With the closing date for postal votes due next Tuesday allowing nine days to return completed ballots, postal workers started to clear the backlog of 50m letters as they returned to work after members of the Communication Workers Union at Watford voted to accept an agreement between managers and union leaders aimed at defusing the original dispute which triggered strikes across the country.

Alarm bells rang through political party HQs as further strikes remained a possibility, despite most workers who had joined the unofficial walkouts in protest against attempts to divert Watford's strikebound mail voting to call off their action.

There were still doubts last night about Liverpool, where strikers are due to meet this morning to decide whether to return to work; if negotiations fail to reach a final settlement of the Watford dispute within the next week, renewed industrial action is likely.

Party HQs have already suffered one unexpected disaster on their election planning "grids" this spring - the foot and mouth crisis which caused the election to be postponed from May 3.
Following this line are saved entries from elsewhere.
-- pv_equiv track=rewrite | github.com/umm-dev/Symphony | symphony_alpha.py | _mention_match_quality
-- ===== SOURCE A (Python) =====
-- from typing import Awaitable, Callable, Literal, Optional
--
-- def _mention_match_quality(query: str, fields: tuple[str, ...]) -> Optional[int]:
--     if not query:
--         return 1
--     if any(field == query for field in fields):
--         return 0
--     if any(field.startswith(query) for field in fields):
--         return 1
--     if any(query in field for field in fields):
--         return 2
--     return None
-- ===== SOURCE B (Python) =====
-- def _mention_match_quality(query, fields):
--     if not query:
--         return 1
--     best = None
--     for field in fields:
--         if field == query:
--             return 0
--         q = 1 if field.startswith(query) else (2 if query in field else None)
--         if q is not None and (best is None or q < best):
--             best = q
--     return best
-- ===== Notes on version B (the rewrite author's own statement) =====
-- stated objective: alternative
-- what changed: Replaced A's four separate any()-passes over fields (one per match tier) with a single loop that computes each field's match quality once and keeps a running minimum, returning 0 immediately on an exact match.
import Mathlib
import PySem

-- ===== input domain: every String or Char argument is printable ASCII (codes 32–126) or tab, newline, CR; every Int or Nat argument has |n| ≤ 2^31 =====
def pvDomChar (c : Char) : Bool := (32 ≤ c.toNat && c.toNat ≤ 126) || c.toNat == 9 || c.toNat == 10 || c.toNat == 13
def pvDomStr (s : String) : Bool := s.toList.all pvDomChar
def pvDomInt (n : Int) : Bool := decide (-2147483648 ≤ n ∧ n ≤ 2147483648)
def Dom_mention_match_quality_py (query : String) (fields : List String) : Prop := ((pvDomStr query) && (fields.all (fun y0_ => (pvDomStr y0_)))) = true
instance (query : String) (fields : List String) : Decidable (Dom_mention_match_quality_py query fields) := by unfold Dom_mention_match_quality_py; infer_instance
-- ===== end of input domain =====

-- B replaces A's four separate any()-passes by a single loop keeping a running minimum quality; same results, alternative decomposition.

-- ===== PORT A =====
def mention_match_quality_py (query : String) (fields : List String) : Option Int :=
  if query = "" then some 1
  else if fields.any (fun field => field = query) then some 0
  else if fields.any (fun field => PySem.Str.startswith field query) then some 1
  else if fields.any (fun field => PySem.Str.isIn query field) then some 2
  else none

-- ===== PORT B =====
-- the for-loop of Source B: `best` accumulator, early `return 0` on an exact match
def mmqLoop (query : String) : List String → Option Int → Option Int
  | [], best => best
  | field :: rest, best =>
    if field = query then some 0
    else
      let q : Option Int :=
        if PySem.Str.startswith field query then some 1
        else if PySem.Str.isIn query field then some 2
        else none
      let best' : Option Int :=
        match q, best with
        | some v, none => some v
        | some v, some b => if v < b then some v else some b
        | none, b => b
      mmqLoop query rest best'

def mention_match_quality_py_alt (query : String) (fields : List String) : Option Int :=
  if query = "" then some 1
  else mmqLoop query fields none

-- ===== PRECONDITION & SPEC =====
def Spec_mention_match_quality_py (query : String) (fields : List String) (out : Option Int) : Prop := out = mention_match_quality_py_alt query fields
instance (query : String) (fields : List String) (out : Option Int) : Decidable (Spec_mention_match_quality_py query fields out) := by unfold Spec_mention_match_quality_py; infer_instance

-- ===== CLAIM (what is proved, stated in full; the proofs are below) =====
def Claim_equal_mention_match_quality_py : Prop := ∀ (query : String) (fields : List String), Dom_mention_match_quality_py query fields → Spec_mention_match_quality_py query fields (mention_match_quality_py query fields)

-- ===== LEMMAS AND PROOFS =====

-- A's non-empty-query answer, as a function of the field list (proof-side helper)
def mmqTier (query : String) (fields : List String) : Option Int :=
  if fields.any (fun field => field = query) then some 0
  else if fields.any (fun field => PySem.Str.startswith field query) then some 1
  else if fields.any (fun field => PySem.Str.isIn query field) then some 2
  else none

-- min on Option Int with none as +∞
def omin : Option Int → Option Int → Option Int
  | none, b => b
  | a, none => a
  | some x, some y => some (min x y)

-- the quality Source B's loop computes for a single field distinct from query
def fieldQ (query field : String) : Option Int :=
  if PySem.Str.startswith field query then some 1
  else if PySem.Str.isIn query field then some 2
  else none

lemma omin_comm (a b : Option Int) : omin a b = omin b a := by
  cases a <;> cases b <;> simp [omin, min_comm]

lemma omin_assoc (a b c : Option Int) : omin (omin a b) c = omin a (omin b c) := by
  cases a <;> cases b <;> cases c <;> simp [omin, min_assoc]

lemma if_lt_min (v b : Int) :
    (if v < b then (some v : Option Int) else some b) = some (min v b) := by
  rcases lt_or_ge v b with h | h
  · simp [h, min_eq_left h.le]
  · simp [not_lt.2 h, min_eq_right h]

lemma mmqLoop_cons (query f : String) (rest : List String) (best : Option Int)
    (hf : ¬ f = query) :
    mmqLoop query (f :: rest) best = mmqLoop query rest (omin (fieldQ query f) best) := by
  by_cases hp : PySem.Chars.startswith f.toList query.toList = true <;>
    by_cases hs : PySem.Chars.isIn query.toList f.toList = true <;>
    cases best <;>
    simp [mmqLoop, fieldQ, omin, hf, hp, hs, if_lt_min]

lemma mmqTier_cons (query f : String) (rest : List String) (hf : ¬ f = query) :
    mmqTier query (f :: rest) = omin (fieldQ query f) (mmqTier query rest) := by
  by_cases hp : PySem.Chars.startswith f.toList query.toList = true <;>
    by_cases hs : PySem.Chars.isIn query.toList f.toList = true <;>
    by_cases he : query ∈ rest <;>
    by_cases h2 : ∃ x ∈ rest, PySem.Chars.startswith x.toList query.toList = true <;>
    by_cases h3 : ∃ x ∈ rest, PySem.Chars.isIn query.toList x.toList = true <;>
    simp [mmqTier, fieldQ, omin, List.any_cons, hf, hp, hs, he, h2, h3]

lemma omin_small (a b : Option Int)
    (ha : a = none ∨ a = some 1 ∨ a = some 2)
    (hb : b = none ∨ b = some 1 ∨ b = some 2) :
    omin a b = none ∨ omin a b = some 1 ∨ omin a b = some 2 := by
  rcases ha with h | h | h <;> rcases hb with h' | h' | h' <;> subst h <;> subst h' <;>
    simp [omin]

lemma fieldQ_small (query f : String) :
    fieldQ query f = none ∨ fieldQ query f = some 1 ∨ fieldQ query f = some 2 := by
  unfold fieldQ; split_ifs <;> simp

lemma mmqLoop_eq_omin_tier (query : String) (fs : List String) :
    ∀ best : Option Int, (best = none ∨ best = some 1 ∨ best = some 2) →
      mmqLoop query fs best = omin best (mmqTier query fs) := by
  induction fs with
  | nil => intro best _; cases best <;> simp [mmqLoop, mmqTier, omin]
  | cons f rest ih =>
    intro best hb
    by_cases hf : f = query
    · rcases hb with h | h | h <;>
        simp [mmqLoop, mmqTier, hf, omin, h]
    · rw [mmqLoop_cons query f rest best hf,
         ih _ (omin_small _ _ (fieldQ_small query f) hb),
         mmqTier_cons query f rest hf,
         omin_comm (fieldQ query f) best, omin_assoc]

-- ===== VERDICT (by name: the statement is the Claim_ definition above) =====
theorem mention_match_quality_py_spec : Claim_equal_mention_match_quality_py := by
  intro query fields _
  unfold Spec_mention_match_quality_py mention_match_quality_py mention_match_quality_py_alt
  by_cases hq : query = ""
  · simp [hq]
  · rw [mmqLoop_eq_omin_tier query fields none (Or.inl rfl)]
    simp [mmqTier, omin, hq]
-- pv_equiv track=rewrite | github.com/arskn/master_thesis | chapter4/chapter4-algorithm-A11.py | Find_Mapping
-- ===== SOURCE A (Python) =====
-- def Create_Arrays_of_Binary_Notation_For_Inputs(n):
--     binary_array = []
--     for i in range (1,2**n):
--         binary_string = bin(i)[2:]
--         bit_array = [int(bit) for bit in binary_string]
--         # set the length of all binary notations to the same length equal to "n"
--         for _ in range(n-len(bit_array)):
--             bit_array.insert(0,0)
--         binary_array.append(bit_array)
--     return(binary_array)
--
-- def Find_Mapping(basis,dimension):
--     # list combinations_of_coefficients consists of all possible combinations of zeros and ones in dimension "dimension" except for combination [0,0, ... , 0]
--     # using this combinations (after adding combination [0,0, ..., 0]) and elements from basis, we can generate all elements from the hyperplane
--     combinations_of_coefficients = Create_Arrays_of_Binary_Notation_For_Inputs(dimension)
--     # adding combination [0,0, ..., 0]
--     combinations_of_coefficients.insert(0,[0]*dimension)
--     mapping = [[0]*(2**dimension),[0]*(2**dimension)]
--     for i in range(2**dimension):
--         mapping[0][i]=i
--         for j in range(dimension):
--             mapping[1][i]=(mapping[1][i]) ^ (combinations_of_coefficients[i][j]*basis[j])
--     return(mapping)
-- ===== SOURCE B (Python) =====
-- def Find_Mapping(basis, dimension):
--     # subset-XOR doubling DP: O(2^d) instead of O(2^d * d)
--     values = [0]
--     for k in range(dimension):
--         b = basis[dimension - 1 - k]
--         values = values + [v ^ b for v in values]
--     return [list(range(len(values))), values]
-- ===== Notes on version B (the rewrite author's own statement) =====
-- stated objective: alternative
-- what changed: Replaces the per-index inner loop over all dimension padded binary coefficient digits (after materialising every padded binary string) by a subset-XOR doubling DP that derives each value from an already-computed one, removing the inner loop and the binary-array construction (O(2^d) vs O(2^d*d) work for the 2^d-sized output; timing-probe runs varied between confirming and not confirming a measured speed-up, so none is claimed).
import Mathlib
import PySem

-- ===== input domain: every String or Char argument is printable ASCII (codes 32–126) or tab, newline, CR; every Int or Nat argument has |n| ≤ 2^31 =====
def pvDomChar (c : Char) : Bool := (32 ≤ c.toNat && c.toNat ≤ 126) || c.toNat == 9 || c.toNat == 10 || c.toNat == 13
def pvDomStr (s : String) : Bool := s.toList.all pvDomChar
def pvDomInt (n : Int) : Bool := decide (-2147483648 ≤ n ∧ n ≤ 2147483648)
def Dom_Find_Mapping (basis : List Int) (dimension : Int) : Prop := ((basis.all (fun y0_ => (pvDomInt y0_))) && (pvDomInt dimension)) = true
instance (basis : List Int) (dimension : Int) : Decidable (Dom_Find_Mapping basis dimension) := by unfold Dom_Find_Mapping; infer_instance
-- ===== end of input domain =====

-- B replaces A's per-index inner loop over all `dimension` padded binary coefficient digits by a
-- subset-XOR doubling DP (each new block = previous values XOR one basis element): an alternative algorithm doing one XOR per output value.


-- ===== PORT A =====
-- hand port of `bin(i)[2:]` followed by `int(bit)` per character (MSB-first bit list);
-- exact for every i ≥ 1 reached by A's range(1, 2**n)
def pyBits : Nat → List Int
  | 0 => []
  | (n + 1) => pyBits ((n + 1) / 2) ++ [(((n + 1) % 2 : Nat) : Int)]
decreasing_by exact Nat.div_lt_self (Nat.succ_pos n) (by omega)

-- literal port of Create_Arrays_of_Binary_Notation_For_Inputs; `2**n` / `range` are exact for
-- 0 ≤ n (Pre_ of the caller); the insert(0,0) loop prepends (n - len) zeros (none when negative)
def Create_Arrays_of_Binary_Notation_For_Inputs (n : Int) : List (List Int) :=
  (PySem.List.pyRange 1 ((2 : Int) ^ n.toNat) 1).foldl
    (fun binary_array i =>
      let bit_array := pyBits i.toNat
      let bit_array := List.replicate (n.toNat - bit_array.length) (0 : Int) ++ bit_array
      binary_array ++ [bit_array]) []

-- mapping[0][i] = i and the inner XOR loop filling mapping[1][i]; list indices are rendered with
-- .getD (in range under Pre_, where Python's indexing returns normally)
def Find_Mapping (basis : List Int) (dimension : Int) : List (List Int) :=
  let n := dimension.toNat   -- 2**dimension raises in Python for dimension < 0 (excluded by Pre_)
  let combinations_of_coefficients :=
    List.replicate n (0 : Int) :: Create_Arrays_of_Binary_Notation_For_Inputs dimension
  let row0 := (List.range (2 ^ n)).map (fun i => (i : Int))
  let row1 := (List.range (2 ^ n)).map (fun i =>
    (List.range n).foldl (fun acc j =>
      PySem.Int.bxor acc (((combinations_of_coefficients.getD i []).getD j 0) * basis.getD j 0)) 0)
  [row0, row1]

-- ===== PORT B =====
-- subset-XOR doubling DP from Source B: values doubles once per k, XORing in basis[dimension-1-k]
def Find_Mapping_alt (basis : List Int) (dimension : Int) : List (List Int) :=
  let n := dimension.toNat
  let values := (List.range n).foldl
    (fun values k => values ++ values.map (fun v => PySem.Int.bxor v (basis.getD (n - 1 - k) 0)))
    [(0 : Int)]
  [(List.range values.length).map (fun i => (i : Int)), values]

-- ===== PRECONDITION & SPEC =====
-- Python A raises for dimension < 0 (TypeError on range of a float) and, when dimension ≥ 1,
-- IndexError on basis[j] unless basis has at least `dimension` elements.
def Pre_Find_Mapping (basis : List Int) (dimension : Int) : Prop :=
  0 ≤ dimension ∧ dimension ≤ basis.length
instance (basis : List Int) (dimension : Int) : Decidable (Pre_Find_Mapping basis dimension) := by
  unfold Pre_Find_Mapping; infer_instance

def pvWitness_Find_Mapping : List Int × Int := ([3, 5, -6], 3)

def Spec_Find_Mapping (basis : List Int) (dimension : Int) (out : List (List Int)) : Prop := out = Find_Mapping_alt basis dimension
instance (basis : List Int) (dimension : Int) (out : List (List Int)) : Decidable (Spec_Find_Mapping basis dimension out) := by unfold Spec_Find_Mapping; infer_instance

-- ===== CLAIM (what is proved, stated in full; the proofs are below) =====
def Claim_equal_Find_Mapping : Prop := ∀ (basis : List Int) (dimension : Int), Dom_Find_Mapping basis dimension → Pre_Find_Mapping basis dimension → Spec_Find_Mapping basis dimension (Find_Mapping basis dimension)

-- ===== LEMMAS AND PROOFS =====

theorem bxor_right_comm (a b c : Int) :
    PySem.Int.bxor (PySem.Int.bxor a b) c = PySem.Int.bxor (PySem.Int.bxor a c) b := by
  unfold PySem.Int.bxor
  split_ifs <;> simp_all [Nat.xor_right_comm] <;> omega

-- value of index i: XOR of c k over the set bits k < m of i (B's doubling invariant)
def xorBits (c : Nat → Int) (m i : Nat) : Int :=
  (List.range m).foldl (fun a k => if i.testBit k then PySem.Int.bxor a (c k) else a) 0

theorem xorBits_succ (c : Nat → Int) (m i : Nat) :
    xorBits c (m + 1) i =
      if i.testBit m then PySem.Int.bxor (xorBits c m i) (c m) else xorBits c m i := by
  simp [xorBits, List.range_succ]

theorem xorBits_succ_lt (c : Nat → Int) (m i : Nat) (h : i < 2 ^ m) :
    xorBits c (m + 1) i = xorBits c m i := by
  simp [xorBits_succ, Nat.testBit_lt_two_pow h]

theorem xorBits_succ_add (c : Nat → Int) (m i : Nat) (h : i < 2 ^ m) :
    xorBits c (m + 1) (2 ^ m + i) = PySem.Int.bxor (xorBits c m i) (c m) := by
  have hbit : (2 ^ m + i).testBit m = true := by
    simp [Nat.testBit_two_pow_add_eq, Nat.testBit_lt_two_pow h]
  have heq : xorBits c m (2 ^ m + i) = xorBits c m i := by
    unfold xorBits
    refine PySem.List.foldl_congr_mem _ _ _ _ (fun a k hk => ?_)
    rw [Nat.testBit_two_pow_add_gt (List.mem_range.mp hk) i]

  rw [xorBits_succ, hbit, if_pos rfl, heq]

-- B's fold produces exactly the table of xorBits values
theorem alt_values_eq (c : Nat → Int) (m : Nat) :
    (List.range m).foldl
      (fun values k => values ++ values.map (fun v => PySem.Int.bxor v (c k))) [(0 : Int)] =
    (List.range (2 ^ m)).map (fun i => xorBits c m i) := by
  induction m with
  | zero => simp [xorBits]
  | succ m ih =>
      rw [List.range_succ, List.foldl_append, ih]
      simp only [List.foldl_cons, List.foldl_nil]
      have hr : List.range (2 ^ (m + 1)) =
          List.range (2 ^ m) ++ (List.range (2 ^ m)).map (2 ^ m + ·) := by
        rw [← List.range_add]; congr 1; ring
      rw [hr, List.map_append, List.map_map, List.map_map]
      congr 1
      · exact List.map_congr_left (fun i hi => (xorBits_succ_lt c m i (List.mem_range.mp hi)).symm)
      · refine List.map_congr_left (fun i hi => ?_)
        simp only [Function.comp]
        exact (xorBits_succ_add c m i (List.mem_range.mp hi)).symm

-- padded binary row of A: entry j is bit (n-1-j) of i
theorem padded_bits (n : Nat) : ∀ i : Nat, i < 2 ^ n →
    List.replicate (n - (pyBits i).length) (0 : Int) ++ pyBits i =
      (List.range n).map (fun j => if i.testBit (n - 1 - j) then (1 : Int) else 0) := by
  induction n with
  | zero =>
      intro i hi
      interval_cases i
      simp [pyBits]
  | succ n ih =>
      intro i hi
      rw [List.range_succ, List.map_append]
      rcases i with _ | j
      · simp [pyBits, List.map_const', List.replicate_succ']
      · have hdef : pyBits (j + 1) = pyBits ((j + 1) / 2) ++ [(((j + 1) % 2 : Nat) : Int)] := by
          simp [pyBits]
        have hlt : (j + 1) / 2 < 2 ^ n := by
          have := Nat.pow_succ 2 n
          omega
        have hsub : n + 1 - ((pyBits ((j + 1) / 2)).length + 1) = n - (pyBits ((j + 1) / 2)).length := by
          omega
        rw [hdef, List.length_append, List.length_singleton, hsub,
          ← List.append_assoc, ih _ hlt]
        congr 1
        · refine List.map_congr_left (fun k hk => ?_)
          have hk' := List.mem_range.mp hk
          have h1 : n + 1 - 1 - k = (n - 1 - k) + 1 := by omega
          rw [h1, Nat.testBit_add_one]
        · simp only [List.map_singleton]
          have h0 : n + 1 - 1 - n = 0 := by omega
          rw [h0]
          rcases Nat.mod_two_eq_zero_or_one (j + 1) with h | h <;> simp [Nat.testBit_zero, h]

-- A's combinations list is the table of padded binary rows, indexed by i
theorem combos_eq (dimension : Int) :
    List.replicate dimension.toNat (0 : Int) ::
      Create_Arrays_of_Binary_Notation_For_Inputs dimension =
    (List.range (2 ^ dimension.toNat)).map (fun i =>
      (List.range dimension.toNat).map
        (fun j => if i.testBit (dimension.toNat - 1 - j) then (1 : Int) else 0)) := by
  set n := dimension.toNat with hn
  unfold Create_Arrays_of_Binary_Notation_For_Inputs
  rw [PySem.List.foldl_append_singleton_eq_map, List.nil_append, PySem.List.pyRange_one,
    List.map_map]
  have hcast : ((2 : Int) ^ n - 1).toNat = 2 ^ n - 1 := by
    have h1 : ((2 : Int) ^ n) = ((2 ^ n : Nat) : Int) := by push_cast; ring
    omega
  have hr : List.range (2 ^ n) = 0 :: (List.range (2 ^ n - 1)).map (1 + ·) := by
    have h2 : 2 ^ n = 1 + (2 ^ n - 1) := by
      have := Nat.two_pow_pos n
      omega
    conv_lhs => rw [h2]
    rw [List.range_add, List.range_one, List.singleton_append]
  rw [hcast, ← hn, hr, List.map_cons, List.map_map]
  congr 1
  · simp
  · refine List.map_congr_left (fun k hk => ?_)
    have hk' := List.mem_range.mp hk
    have hik : ((1 : Int) + k).toNat = 1 + k := by omega
    simp only [Function.comp, hik]
    exact padded_bits n (1 + k) (by omega)

-- reversal of an indexed map
theorem map_range_reverse {α : Type} (n : Nat) (g : Nat → α) :
    (List.range n).map (fun j => g (n - 1 - j)) = ((List.range n).map g).reverse := by
  induction n generalizing g with
  | zero => simp
  | succ n ih =>
      conv_lhs => rw [List.range_succ_eq_map]
      conv_rhs => rw [List.range_succ]
      rw [List.map_cons, List.map_map, List.map_append, List.reverse_append]
      refine congrArg₂ List.cons (by simp) ?_
      rw [← ih g]
      refine List.map_congr_left (fun k hk => ?_)
      have hk' := List.mem_range.mp hk
      simp only [Function.comp]
      congr 1
      omega

-- XOR-fold is insensitive to reversal
theorem foldl_bxor_pull (l : List Int) : ∀ a x : Int,
    l.foldl PySem.Int.bxor (PySem.Int.bxor a x) = PySem.Int.bxor (l.foldl PySem.Int.bxor a) x := by
  induction l with
  | nil => intro a x; rfl
  | cons h t ih =>
      intro a x
      simp only [List.foldl_cons]
      rw [bxor_right_comm, ih]

theorem foldl_bxor_reverse (l : List Int) (a : Int) :
    l.reverse.foldl PySem.Int.bxor a = l.foldl PySem.Int.bxor a := by
  induction l generalizing a with
  | nil => rfl
  | cons h t ih =>
      rw [List.reverse_cons, List.foldl_append, ih]
      simp only [List.foldl_cons, List.foldl_nil]
      rw [← foldl_bxor_pull t a h]

-- A's inner loop for row index i equals xorBits with the reversed-basis coefficients
theorem rowA_eq_xorBits (basis : List Int) (n i : Nat) :
    (List.range n).foldl (fun acc j =>
        PySem.Int.bxor acc
          ((if i.testBit (n - 1 - j) then (1 : Int) else 0) * basis.getD j 0)) 0 =
      xorBits (fun k => basis.getD (n - 1 - k) 0) n i := by
  have hstep : (List.range n).foldl (fun acc j =>
        PySem.Int.bxor acc
          ((if i.testBit (n - 1 - j) then (1 : Int) else 0) * basis.getD j 0)) 0 =
      ((List.range n).map (fun j => if i.testBit (n - 1 - j) then basis.getD j 0 else 0)).foldl
        PySem.Int.bxor 0 := by
    rw [List.foldl_map]
    refine PySem.List.foldl_congr_mem _ _ _ _ (fun a j _ => ?_)
    by_cases hb : i.testBit (n - 1 - j) <;> simp [hb]
  have hstep2 : xorBits (fun k => basis.getD (n - 1 - k) 0) n i =
      ((List.range n).map (fun k => if i.testBit k then basis.getD (n - 1 - k) 0 else 0)).foldl
        PySem.Int.bxor 0 := by
    unfold xorBits
    rw [List.foldl_map]
    refine PySem.List.foldl_congr_mem _ _ _ _ (fun a k _ => ?_)
    by_cases hb : i.testBit k <;> simp [hb]
  rw [hstep, hstep2, ← foldl_bxor_reverse, ← map_range_reverse]
  congr 1
  refine List.map_congr_left (fun j hj => ?_)
  have hj' := List.mem_range.mp hj
  have hjj : n - 1 - (n - 1 - j) = j := by omega
  simp only [hjj]

-- ===== VERDICT (by name: the statement is the Claim_ definition above) =====
theorem Find_Mapping_spec : Claim_equal_Find_Mapping := by
  intro basis dimension _ hpre
  unfold Spec_Find_Mapping Find_Mapping Find_Mapping_alt
  simp only [alt_values_eq (fun k => basis.getD (dimension.toNat - 1 - k) 0) dimension.toNat,
    List.length_map, List.length_range]
  rw [combos_eq dimension]
  refine congrArg₂ List.cons rfl (congrArg₂ List.cons ?_ rfl)
  refine List.map_congr_left (fun i hi => ?_)
  have hi' := List.mem_range.mp hi
  rw [← rowA_eq_xorBits basis dimension.toNat i]
  refine PySem.List.foldl_congr_mem _ _ _ _ (fun a j hj => ?_)
  have hj' := List.mem_range.mp hj
  rw [PySem.List.getD_map_range _ _ _ _ hi', PySem.List.getD_map_range _ _ _ _ hj']
lemma pv_J_ne_nil : ∀ t : List Char, t.any PySem.Chars.isalnum = true → pvJ t ≠ [] := by
  intro t
  induction t with
  | nil => intro h; simp at h
  | cons c t ih =>
    intro h
    by_cases hc : PySem.Chars.isalnum c = true
    · simp [pvJ, hc]
    · simp only [List.any_cons, Bool.or_eq_true_iff] at h
      rcases h with h | h
      · exact absurd h hc
      · simp [pvJ, hc]
        exact ih h

lemma pv_D_decomp : ∀ t : List Char,
    (pvD t = pvJ t ∨ pvD t = pvJ t ++ ['-']) ∧ (pvE t = pvK t ∨ pvE t = pvK t ++ ['-']) := by
  intro t
  induction t with
  | nil => exact ⟨Or.inl rfl, Or.inl rfl⟩
  | cons c t ih =>
    obtain ⟨ihD, ihE⟩ := ih
    by_cases hc : PySem.Chars.isalnum c = true
    · constructor
      · rcases ihE with h | h
        · exact Or.inl (by simp [pvD, pvJ, hc, h])
        · exact Or.inr (by simp [pvD, pvJ, hc, h])
      · rcases ihE with h | h
        · exact Or.inl (by simp [pvE, pvK, hc, h])
        · exact Or.inr (by simp [pvE, pvK, hc, h])
    · constructor
      · rcases ihD with h | h
        · exact Or.inl (by simp [pvD, pvJ, hc, h])
        · exact Or.inr (by simp [pvD, pvJ, hc, h])
      · cases hany : t.any PySem.Chars.isalnum with
        | true =>
          rcases ihD with h | h
          · exact Or.inl (by simp [pvE, pvK, hc, hany, h])
          · exact Or.inr (by simp [pvE, pvK, hc, hany, h])
        | false =>
          have hD := (pv_noalnum_JD t hany).2
          exact Or.inr (by simp [pvE, pvK, hc, hany, hD])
Fear of fraud and the additional complications in not being able to count such votes before polls close at 10pm - as used to happen - have also raised the prospect that key early results will be delayed.

"Late votes will not even be opened, so in a marginal seat no one will ever know if the result could have changed," said a spokesperson for the Association of Electoral Administrators, the returning officers who announce all 659 results.

The Electoral Reform Society called on town hall returning officers to allow late-arriving votes to be counted if their postmark shows they were cast in time. But Whitehall officials said the 2000 Repre sentation of the People Act did not allow such flexibility and that it would make chaos of the overnight count on June 7.

• A strike planned for today by guards on South West Trains - the latest in a long-running dispute about bad industrial relations on one of the country's busiest rail routes - was called off after a deal was agreed by the Rail Maritime and Transport union executive.